Flue: the agent harness, but as a framework (and it's the Astro team)

This site runs on Astro. So when the Astro team shipped a new framework, I looked — except it’s not a framework for building sites. It’s a framework for building AI agents. It’s called Flue, and its tagline is exactly the topic of my previous article: “The Agent Harness Framework.”

In that piece I concluded: you don’t have to build the harness — the Claude Agent SDK is the harness. Flue goes one level up. Where the SDK gives you the loop, Flue gives you everything else — and it does it the Astro way.

Quick recap

For memory: an LLM predicts text, an agent runs tasks, and between them sits the harness — the loop, the context, the tools, the guardrails, the observability. The Agent SDK covers the core. But the outer layers — sandbox, durable sessions, deployment — were still yours to assemble.

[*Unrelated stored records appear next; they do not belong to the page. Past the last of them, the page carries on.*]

-- pv_equiv track=rewrite | github.com/Haskucy/caturjawa | caturjawa/helper/state_generation.py | base10_to_base3
-- ===== SOURCE A (Python) =====
-- def base10_to_base3(num):
--     """Convert base 10 integer to base 3.
--
--     Parameters
--     ----------
--     num : int
--         An integer in base 10
--
--     Returns
--     -------
--     String :
--         A string which is base 3 integer form from input
--     """
--
--     if num < 0:
--         return "-" + str(base10_to_base3(num*-1))
--     if num == 0:
--         return "0"*9
--     numbers = []
--     while num:
--         num, r = divmod(num, 3)
--         numbers.append(str(r))
--     hasil = ''.join(reversed(numbers))
--     zeroes = "0"*(9-len(hasil))
--     return zeroes + hasil
-- ===== SOURCE B (Python) =====
-- def base10_to_base3(num):
--     """Convert base 10 integer to base 3 (9-digit zero-padded string)."""
--     if num < 0:
--         return "-" + base10_to_base3(-num)
--
--     def conv(n):
--         return "" if n == 0 else conv(n // 3) + str(n % 3)
--
--     return conv(num).zfill(9)
-- ===== Notes on version B (the rewrite author's own statement) =====
-- stated objective: simpler
-- what changed: The iterative divmod loop with a digit list, reversal, manual zero-padding and an explicit zero special case is replaced by a linear recursion conv(n)=conv(n//3)+str(n%3) whose empty result for 0 makes zfill(9) cover both padding and the zero case.
import Mathlib
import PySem

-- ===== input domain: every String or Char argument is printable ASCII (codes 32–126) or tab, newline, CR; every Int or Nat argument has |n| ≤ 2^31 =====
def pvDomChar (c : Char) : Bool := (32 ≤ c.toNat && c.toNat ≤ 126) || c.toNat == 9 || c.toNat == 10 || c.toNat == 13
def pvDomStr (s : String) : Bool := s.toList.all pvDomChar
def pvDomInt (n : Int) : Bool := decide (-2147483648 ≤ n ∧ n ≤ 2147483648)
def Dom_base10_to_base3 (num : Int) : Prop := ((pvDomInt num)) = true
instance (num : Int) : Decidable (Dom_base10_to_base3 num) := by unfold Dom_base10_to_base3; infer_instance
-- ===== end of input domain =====

-- B replaces A's divmod loop + digit list + reverse + manual padding + zero special case by a
-- linear recursion conv(n) = conv(n//3) + str(n%3) followed by zfill(9) (objective: simpler).

-- ===== PORT A =====
-- the 'while num:' loop; the loop is only entered with num > 0, the '≤ 0' guard merely makes it total
def b3loop (num : Int) (numbers : List String) : List String :=
  if _h : num ≤ 0 then numbers
  else b3loop (PySem.Int.floordiv num 3)
              (numbers ++ [PySem.Int.toStr (PySem.Int.mod num 3)])
termination_by num.toNat
decreasing_by
  rw [PySem.Int.floordiv_eq_ediv_of_pos (by norm_num : (0:Int) < 3)]
  omega

def base10_to_base3 (num : Int) : String :=
  if _h : num < 0 then "-" ++ base10_to_base3 (-num)
  else if num = 0 then String.ofList (PySem.List.pyRepeat ['0'] 9)
  else
    let hasil := PySem.Str.join "" ((b3loop num []).reverse)
    let zeroes := String.ofList (PySem.List.pyRepeat ['0'] (9 - (PySem.Str.len hasil : Int)))
    zeroes ++ hasil
termination_by (if num < 0 then 1 else 0)
decreasing_by simp_all; omega

-- ===== PORT B =====
-- conv(n): '' if n == 0 else conv(n // 3) + str(n % 3); never called with n < 0, the guard makes it total
def b3conv (n : Int) : String :=
  if _h : n ≤ 0 then ""
  else b3conv (PySem.Int.floordiv n 3) ++ PySem.Int.toStr (PySem.Int.mod n 3)
termination_by n.toNat
decreasing_by
  rw [PySem.Int.floordiv_eq_ediv_of_pos (by norm_num : (0:Int) < 3)]
  omega

def base10_to_base3_alt (num : Int) : String :=
  if _h : num < 0 then "-" ++ base10_to_base3_alt (-num)
  else PySem.Str.zfill (b3conv num) 9
termination_by (if num < 0 then 1 else 0)
decreasing_by simp_all; omega

-- ===== PRECONDITION & SPEC =====
def Spec_base10_to_base3 (num : Int) (out : String) : Prop := out = base10_to_base3_alt num
instance (num : Int) (out : String) : Decidable (Spec_base10_to_base3 num out) := by unfold Spec_base10_to_base3; infer_instance

-- ===== CLAIM (what is proved, stated in full; the proofs are below) =====
def Claim_equal_base10_to_base3 : Prop := ∀ (num : Int), Dom_base10_to_base3 num → Spec_base10_to_base3 num (base10_to_base3 num)

-- ===== LEMMAS AND PROOFS =====

-- ''.join(x :: l) prepends x
theorem join_empty_cons (x : String) (l : List String) :
    PySem.Str.join "" (x :: l) = x ++ PySem.Str.join "" l := by
  apply String.toList_inj.mp
  simp [PySem.Str.toList_join, PySem.Chars.join]
  cases l <;> simp [List.intercalate]

-- every character b3conv produces is a base-3 digit (in particular never a sign)
theorem b3conv_digits (n : Int) : ∀ c ∈ (b3conv n).toList, c = '0' ∨ c = '1' ∨ c = '2' := by
  induction n using b3conv.induct with
  | case1 n h =>
      rw [b3conv, dif_pos h]; simp
  | case2 n h ih =>
      rw [b3conv, dif_neg h]
      intro c hc
      rw [String.toList_append] at hc
      rcases List.mem_append.mp hc with h1 | h2
      · exact ih c h1
      · have hm0 : 0 ≤ PySem.Int.mod n 3 := PySem.Int.mod_nonneg _ (by norm_num)
        have hm3 : PySem.Int.mod n 3 < 3 := PySem.Int.mod_lt _ (by norm_num)
        have : PySem.Int.mod n 3 = 0 ∨ PySem.Int.mod n 3 = 1 ∨ PySem.Int.mod n 3 = 2 := by omega
        rw [PySem.Int.toList_toStr] at h2
        rcases this with h | h | h <;> rw [h] at h2
        · rw [show PySem.Int.toChars 0 = ['0'] from by decide] at h2; simp at h2; tauto
        · rw [show PySem.Int.toChars 1 = ['1'] from by decide] at h2; simp at h2; tauto
        · rw [show PySem.Int.toChars 2 = ['2'] from by decide] at h2; simp at h2; tauto

-- the joined, reversed loop output of A equals B's recursive conversion
theorem loop_join (n : Int) (acc : List String) :
    PySem.Str.join "" ((b3loop n acc).reverse) = b3conv n ++ PySem.Str.join "" acc.reverse := by
  induction n, acc using b3loop.induct with
  | case1 n acc h =>
      rw [b3loop, dif_pos h, b3conv, dif_pos h, String.empty_append]
  | case2 n acc h ih =>
      rw [b3loop, dif_neg h, b3conv, dif_neg h, ih]
      rw [List.reverse_append, List.reverse_singleton, List.singleton_append,
          join_empty_cons, String.append_assoc]

-- manual left zero-padding equals zfill on a sign-free character list
theorem pad_eq_zfill_chars (cs : List Char) (hs : ∀ c ∈ cs, c = '0' ∨ c = '1' ∨ c = '2') :
    List.replicate ((9:Int) - (cs.length : Int)).toNat '0' ++ cs = PySem.Chars.zfill cs 9 := by
  by_cases hlen : (9:Int) ≤ (cs.length : Int)
  · rw [PySem.Chars.zfill.eq_def, if_pos hlen, show ((9:Int) - (cs.length : Int)).toNat = 0 from by omega]
    simp
  · cases cs with
    | nil => simp [PySem.Chars.zfill]
    | cons c rest =>
        have hc := hs c (by simp)
        have hnot : ¬ (c = '+' ∨ c = '-') := by rcases hc with h|h|h <;> simp [h]
        simp only [PySem.Chars.zfill, if_neg hlen, if_neg hnot]
        congr 1
        congr 1
        simp; omega

theorem pad_eq_zfill (s : String) (hs : ∀ c ∈ s.toList, c = '0' ∨ c = '1' ∨ c = '2') :
    String.ofList (PySem.List.pyRepeat ['0'] (9 - (PySem.Str.len s : Int))) ++ s
      = PySem.Str.zfill s 9 := by
  apply String.toList_inj.mp
  rw [String.toList_append, String.toList_ofList, PySem.List.pyRepeat_singleton,
      PySem.Str.toList_zfill]
  have hl : (PySem.Str.len s : Int) = (s.toList.length : Int) := by
    simp [PySem.Str.len_eq]
  rw [hl]
  exact pad_eq_zfill_chars s.toList hs

theorem nonneg_case (num : Int) (h : 0 ≤ num) :
    base10_to_base3 num = base10_to_base3_alt num := by
  rw [base10_to_base3, base10_to_base3_alt, dif_neg (by omega : ¬ num < 0),
      dif_neg (by omega : ¬ num < 0)]
  by_cases h0 : num = 0
  · rw [if_pos h0, h0, b3conv, dif_pos (by omega : (0:Int) ≤ 0)]
    decide
  · rw [if_neg h0]
    have hj : PySem.Str.join "" ((b3loop num []).reverse) = b3conv num := by
      rw [loop_join]
      show b3conv num ++ PySem.Str.join "" [] = b3conv num
      rw [show PySem.Str.join "" ([] : List String) = "" from rfl, String.append_empty]
    simp only [hj]
    exact pad_eq_zfill _ (b3conv_digits num)

-- ===== VERDICT (by name: the statement is the Claim_ definition above) =====
theorem base10_to_base3_spec : Claim_equal_base10_to_base3 := by
  intro num _hd
  unfold Spec_base10_to_base3
  by_cases h : num < 0
  · rw [base10_to_base3, base10_to_base3_alt, dif_pos h, dif_pos h,
        nonneg_case (-num) (by omega)]
  · exact nonneg_case num (by omega)
-- pv_equiv track=rewrite | github.com/beagan-svg/demultiplex | Assignment-the-first/partA.py | updateQuality
-- ===== SOURCE A (Python) =====
-- def convert_phred(letter):
--     phred_score = ord(letter) - 33
--     return (phred_score)
--
-- def updateQuality(q_line, qlist):
--     quality_count = 1
--     for count, score in enumerate(q_line):
--         num = convert_phred(score)
--         try:
--             qlist[count] += num
--         except:
--             qlist.append(num)
--     return qlist, quality_count
-- ===== SOURCE B (Python) =====
-- def updateQuality(q_line, qlist):
--     scores = [ord(c) - 33 for c in q_line]
--     n = min(len(qlist), len(scores))
--     merged = [a + b for a, b in zip(qlist, scores)] + qlist[n:] + scores[n:]
--     qlist[:] = merged  # keep A's in-place mutation of qlist
--     return qlist, 1
-- ===== Notes on version B (the rewrite author's own statement) =====
-- stated objective: simpler
-- what changed: Replaces the exception-guarded per-character loop with a direct functional construction: zip-add the common prefix of qlist and the converted scores, then concatenate the leftover tail of whichever list is longer.
import Mathlib
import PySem

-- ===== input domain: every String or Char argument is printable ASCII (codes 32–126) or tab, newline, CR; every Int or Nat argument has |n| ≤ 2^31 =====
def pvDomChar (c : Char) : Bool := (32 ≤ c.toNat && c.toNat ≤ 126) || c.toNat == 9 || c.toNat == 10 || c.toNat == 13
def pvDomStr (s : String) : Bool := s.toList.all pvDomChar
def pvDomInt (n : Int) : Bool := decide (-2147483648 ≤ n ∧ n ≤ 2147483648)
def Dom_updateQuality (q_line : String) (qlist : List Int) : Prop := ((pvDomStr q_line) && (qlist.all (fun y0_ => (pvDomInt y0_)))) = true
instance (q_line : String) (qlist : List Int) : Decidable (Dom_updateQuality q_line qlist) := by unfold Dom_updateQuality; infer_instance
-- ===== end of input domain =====

-- B builds the result directly (zip-add the common prefix, append the leftover tail)
-- instead of A's exception-guarded per-character loop; objective: simpler.
-- Equivalence is about the RETURN value; both Pythons mutate qlist in place.

-- ===== PORT A =====
-- convert_phred
def convertPhred (letter : Char) : Int := (letter.toNat : Int) - 33

-- for count, score in enumerate(q_line): try qlist[count] += num except: qlist.append(num)
-- (inside Dom qlist holds ints, so the bare except fires exactly on IndexError, i.e. count ≥ len)
def uqLoopA : List Char → Nat → List Int → List Int
  | [], _, q => q
  | c :: cs, i, q =>
      let num := convertPhred c
      if i < q.length then
        uqLoopA cs (i + 1) (q.set i (q.getD i 0 + num))
      else
        uqLoopA cs (i + 1) (q ++ [num])

def updateQuality (q_line : String) (qlist : List Int) : List Int × Int :=
  let quality_count : Int := 1
  (uqLoopA q_line.toList 0 qlist, quality_count)

-- ===== PORT B =====
def updateQuality_alt (q_line : String) (qlist : List Int) : List Int × Int :=
  let scores := q_line.toList.map (fun c => (c.toNat : Int) - 33)
  let n := min qlist.length scores.length
  (List.zipWith (· + ·) qlist scores ++ qlist.drop n ++ scores.drop n, 1)

-- ===== PRECONDITION & SPEC =====
def Spec_updateQuality (q_line : String) (qlist : List Int) (out : List Int × Int) : Prop := out = updateQuality_alt q_line qlist
instance (q_line : String) (qlist : List Int) (out : List Int × Int) : Decidable (Spec_updateQuality q_line qlist out) := by unfold Spec_updateQuality; infer_instance

-- ===== CLAIM (what is proved, stated in full; the proofs are below) =====
def Claim_equal_updateQuality : Prop := ∀ (q_line : String) (qlist : List Int), Dom_updateQuality q_line qlist → Spec_updateQuality q_line qlist (updateQuality q_line qlist)

-- ===== LEMMAS AND PROOFS =====

-- B's combining operation on the suffix not yet consumed by A's loop
def uqMerge (a b : List Int) : List Int :=
  List.zipWith (· + ·) a b ++ a.drop (min a.length b.length) ++ b.drop (min a.length b.length)

theorem uqMerge_nil_right (a : List Int) : uqMerge a [] = a := by
  simp [uqMerge]

theorem uqMerge_nil_left (b : List Int) : uqMerge [] b = b := by
  simp [uqMerge]

theorem uqMerge_cons (x y : Int) (a b : List Int) :
    uqMerge (x :: a) (y :: b) = (x + y) :: uqMerge a b := by
  simp [uqMerge, Nat.succ_min_succ]

theorem uqLoopA_eq (cs : List Char) :
    ∀ (i : Nat) (q : List Int), i ≤ q.length →
      uqLoopA cs i q = q.take i ++ uqMerge (q.drop i) (cs.map convertPhred) := by
  induction cs with
  | nil =>
      intro i q hi
      simp [uqLoopA, uqMerge_nil_right]
  | cons c cs ih =>
      intro i q hi
      by_cases h : i < q.length
      · have hx : q.drop i = q[i] :: q.drop (i + 1) := List.drop_eq_getElem_cons h
        have h1 : i + 1 ≤ (q.set i (q.getD i 0 + convertPhred c)).length := by
          simpa using h
        rw [uqLoopA, if_pos h, ih _ _ h1]
        have hget : q.getD i 0 = q[i] := List.getD_eq_getElem q 0 h
        have htake : (q.set i (q.getD i 0 + convertPhred c)).take (i + 1)
            = q.take i ++ [q[i] + convertPhred c] := by
          simp [List.take_add_one, List.take_set, h, List.set_eq_of_length_le]
        have hdrop : (q.set i (q.getD i 0 + convertPhred c)).drop (i + 1) = q.drop (i + 1) :=
          List.drop_set_of_lt (Nat.lt_succ_self i)
        rw [htake, hdrop, hx, List.map_cons, uqMerge_cons]
        simp
      · have hieq : i = q.length := Nat.le_antisymm hi (Nat.le_of_not_lt h)
        subst hieq
        rw [uqLoopA, if_neg h, ih _ _ (by simp)]
        simp [uqMerge_nil_left, List.take_of_length_le, List.drop_eq_nil_of_le]

-- ===== VERDICT (by name: the statement is the Claim_ definition above) =====
theorem updateQuality_spec : Claim_equal_updateQuality := by
  intro q_line qlist _
  unfold Spec_updateQuality updateQuality updateQuality_alt
  rw [uqLoopA_eq _ 0 qlist (Nat.zero_le _)]
  simp only [List.take_zero, List.drop_zero, List.nil_append, uqMerge]
  rfl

That’s exactly what Flue takes on.

What Flue is

The best one-liner comes from its own README: “like Claude Code, but 100% headless and programmable.” No TUI, no human in the loop — just TypeScript files you deploy wherever you want: Node, Cloudflare Workers, a GitHub Action.

The mental model fits in three words:

agent — a file in agents/<name>.ts, created with createAgent().
harness — init(agent) hands you a configured harness: model, tools, sandbox, filesystem, sessions.
session — harness.session() opens a conversation with its own history.

And around it, everything you’d otherwise code: a virtual sandbox (just-bash by default), skills, subagents (task()), MCP servers, durable execution, observability.

What Flue adds to the layers

Remember the layers diagram: the LLM at the center, wrapped by context, tools, guardrails, observability. The SDK ships you the middle layers. Flue ships you the outer ones — the layers that separate a script running on your machine from an agent running in prod:

a sandbox where the agent runs its commands without touching your system,
durable sessions that survive a restart,
multi-target deployment (Node / Workers / CI) without rewriting the agent,
built-in observability.

It’s the “ops” part of the harness, shipped by default.

Our agent, the Flue version

The clearest way to show it is to take the agent from the previous article — the social profile analysis one — and port it to Flue. Here’s what it looks like:

// agents/profile-analyzer.ts
import { createAgent, type FlueContext } from "@flue/runtime";
import * as v from "valibot";

const profileAnalyzer = createAgent(() => ({
  model: "anthropic/claude-opus-4-8",
  skills: ["profile-analysis"], // .agents/skills/profile-analysis/SKILL.md
}));

const Analysis = v.object({
  themes: v.array(v.string()),
  tone: v.string(),
  contentAngle: v.string(),
  topPosts: v.array(v.object({ post: v.string(), reason: v.string() })),
});

export async function run({ init, payload }: FlueContext) {
  const harness = await init(profileAnalyzer);
  const session = await harness.session();
  const { data } = await session.prompt(payload.message, { result: Analysis });
  return data; // typed + validated by the schema
}

You run it with the CLI:

npx flue run profile-analyzer --target node \
  --payload '{"message":"Analyze the profile in ./inbox and rank its posts by performance."}'

The two differences that jump out versus the Agent SDK version:

Structured output goes through Valibot, not a JSON Schema. On the SDK side it was outputFormat: { type: 'json_schema', schema } then a structured_output field. On the Flue side it’s session.prompt(msg, { result: valibotSchema }) handing you a data that’s already typed and validated. More idiomatic in TypeScript, less verbose.
Skills live in .agents/skills/ (not .claude/skills/). Same idea — a SKILL.md loaded on demand — but the namespace is Flue’s, not Claude Code’s.

The rest of the pattern is intact: the agent, the harness, the session, a skill, a structured output. It’s the same harness — just wrapped in a framework.

What actually changes

As long as you stay on a local one-shot agent, the Agent SDK alone is plenty — it’s lighter. Flue gets interesting the day you want to ship the agent: run it on an event (a webhook, an Action), keep state between runs, expose it over HTTP/WebSocket, or deploy it to Workers without touching the code. Subagents via task() and sandboxes also make it a better candidate for serious orchestration.

In short: the Agent SDK to understand and prototype; Flue when the agent has to become a real service.

Honest: where it’s at

Flue is young (Apache-2.0, just shipped by the Astro team). I ported the agent to see, not yet to run it in prod — so take this article as a map, not a battle report. But I like the angle: the team that made static sites pleasant to build is taking on the agent harness, with the same instinct — a runtime-agnostic framework, clear conventions, TypeScript and files.

And it closes the loop on the topic nicely. The harness is first a concept (the exoskeleton around the LLM), then an SDK (the Agent SDK, coding the core for you), and now a framework (Flue, coding the edge). At each step you write less plumbing and more product. That’s exactly the direction I care about.